3. análise semi-quantitativa para valores positivos de AMG de imagens histológicas

Nota: AMG valor positivo significa que a porcentagem de área com sinais positivos de AMG.

  1. Use o software de análise de imagem (ImageJ) para analisar as imagens histológicas.
  2. Abra a imagem histológica pressionando arquivo | Aberto.
  3. Dividir a imagem escolhida em três canais de cores (vermelho, azul e verde) pressionando imagem | Tipo | Pilha RGB.
  4. Quantificar os sinais positivos de AMG usando o canal azul. Sinais positivos falsos nucleares estão geralmente diminuídos sob o canal azul quando mancha de hematoxilina é aplicada para nuclear corante de contraste (Figura 2).
  5. Medir a porcentagem da área com sinais positivos de AMG em cada imagem histológica com a ferramenta de limiar (imagem | Ajustar | Limiar de).
  6. Ajuste manualmente o valor limite do limiar para cada imagem histológica (de 90 a 110) baseado-se as presenças de falsas positivas áreas nos núcleos e/ou glóbulos vermelhos.
    Nota: no padrão de configuração, os sinais positivos de AMG devem ser destacados em vermelho.
  7. Imprensa analisar | Definir medidase marque a caixa de Fração de área para especificar que a fração de área é gravada.
  8. Imprensa analisar | Medida. A área por cento positiva de cada imagem histológica é exibida na coluna de % área da janela de resultado .
  9. Média, as áreas por cento positivas de 10 imagens histológicas de cada seção de tecido e definir o resultado como o valor positivo da AMG para cada seção de tecido.

figure-protocol-9984
Figura 2: A presença de nucleares sinais positivos falsos sob canais de cores diferentes (corante de contraste: mancha de hematoxilina). Representante nucleares sinais positivos falsos são indicados por setas amarelas. PPA = porcentagem positiva das áreas. Clique aqui para ver uma versão maior desta figura.

4. estabelecimento dos cetáceos histológica Ag ensaio (CHAA) pelo modelo de regressão

Nota: A seguinte análise é executada no prisma 6.01 para Windows.

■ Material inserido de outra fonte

-- ===== PORT B =====
-- the while-loop of Source B: cs is the unread suffix of the item, token the pending chars, out the tokens so far;
-- 's[i+1:i+3] == "2F"' is 'rest.take 2 = ['2','F']', ''.join(token) is String.ofList
def pvScan (cs token : List Char) (out : List String) : List String :=
  match cs with
  | [] => if token ≠ [] then out ++ [String.ofList token] else out
  | c :: rest =>
    if c = '%' ∧ rest.take 2 = ['2', 'F'] then
      pvScan (rest.drop 2) (token ++ ['/']) out
    else if c = '%' ∧ rest.take 2 = ['2', 'C'] then
      pvScan (rest.drop 2) [] (if token ≠ [] then out ++ [String.ofList token] else out)
    else if c = ',' then
      pvScan rest [] (if token ≠ [] then out ++ [String.ofList token] else out)
    else
      pvScan rest (token ++ [c]) out
termination_by cs.length
decreasing_by all_goals (simp [List.length_drop]; try omega)

def decode_alpn_alt (items : Option (List String)) : Option (List String) :=
  match items with
  | none => none
  | some xs =>
    if xs = [] then none
    else
      let out := xs.foldl (fun out item => pvScan item.toList [] out) []
      if out = [] then none else some out

-- ===== PRECONDITION & SPEC =====
def Spec_decode_alpn (items : Option (List String)) (out : Option (List String)) : Prop := out = decode_alpn_alt items
instance (items : Option (List String)) (out : Option (List String)) : Decidable (Spec_decode_alpn items out) := by unfold Spec_decode_alpn; infer_instance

  1. Avalie a correlação entre os resultados de ICP-MS e valores positivos de AMG.
  2. Abra o software, criar um novo arquivo de projeto e escolha XY e correlação.
  3. Dados de entrada incluindo os resultados de ICP-MS e AMG valores positivos.
  4. Pressione a análise e escolha de correlação sob a categoria de Análise XY para analisar a força da associação entre os resultados do ICP-MS e valores positivos AMG pela análise de correlação de Pearson.
    Nota: Os resultados do ICP-MS e valores positivos AMG têm de ser positivamente correlacionada com o outro; caso contrário, o modelo de regressão subsequente não deve ser desenvolvido.
  5. Estatisticamente, compare os modelos de regressão, incluindo regressão linear, regressão quadrática, cúbica regressão e regressão linear através de origem, através de software de estatísticas a12,26,27.
    Nota: Se o modelo de regressão gera uma concentração de Ag irrealista, o modelo de regressão deve ser abandonada12.
  6. Voltar para a tabela de dados (painel esquerdo) e clique em análise | Regressão não-linear (curva) , sob a categoria de Análise XY | Okey.
  7. Na janela de parâmetros: regressão não-linear, escolher o modelo de regressão diferente na página de ajuste e comparar modelos de regressão diferente na página de comparar.
  8. Na página de comparar, escolha os métodos de comparação, incluindo o teste de F extra soma de quadrados e critério de informação de Akaike (AIC). De acordo com os resultados dos métodos de comparação, use um modelo de regressão relativamente adequado no CHAA.
  9. Estime as concentrações de Ag dos cetáceos tecidos fígado e rim com concentrações de Ag desconhecidas usando o CHAA.
  10. Avalie a exatidão e precisão do CHAA para fígado e rim tecidos. A diferença entre precisão e exatidão é ilustrada na Figura 3.
  11. Precisão: Calcule o desvio padrão da médio (SD) de diferenças entre as concentrações de Ag conhecidas e estimadas.
  12. Precisão: Realizar medição repetida (pelo menos três vias) de valores positivos AMG de seções seriais dos tecidos FFPE mesmos. Calcular a média de SD de medições de tecidos de fígado e rim de diferenças entre as concentrações de Ag conhecidas e estimadas
    Nota: Os métodos de avaliar a exatidão e precisão são representados na Figura 4.

figure-protocol-13469
Figura 3: A diferença entre exatidão e precisão. Precisão significa a medição quão próximo está o verdadeiro valor (ou seja, concentração de Ag determinada por ICP-MS); precisão significa a repetibilidade da medida (isto é, a coerência entre as medidas repetidas dos valores positivos AMG dos cortes histologicos triplicado). Clique aqui para ver uma versão maior desta figura.

figure-protocol-14120
Figura 4: O esquema que descreve os métodos de avaliar a exatidão e precisão. CHAA = cetáceos histológica do ensaio Ag; FFPE = Formalin-fixas, parafina; ICP-MS = espectroscopia de massa de plasma indutivo; Ai = cada uma das concentrações Ag determinadas por ICP-MS de cada amostra de tecido par-combinadas; Bi = cada uma das concentrações Ag estimadas pela CHAA de cada amostra de tecido par-combinadas; CI, Di e Ei = cada uma das concentrações de Ag a estimada pela CHAA de amostras de três vias de cada amostra de tecido par-combinadas; Eu = 1 a n. Por favor, veja os dados brutos dos testes exatidão e precisão na seção de resultados representativos. Clique aqui para ver uma versão maior desta figura.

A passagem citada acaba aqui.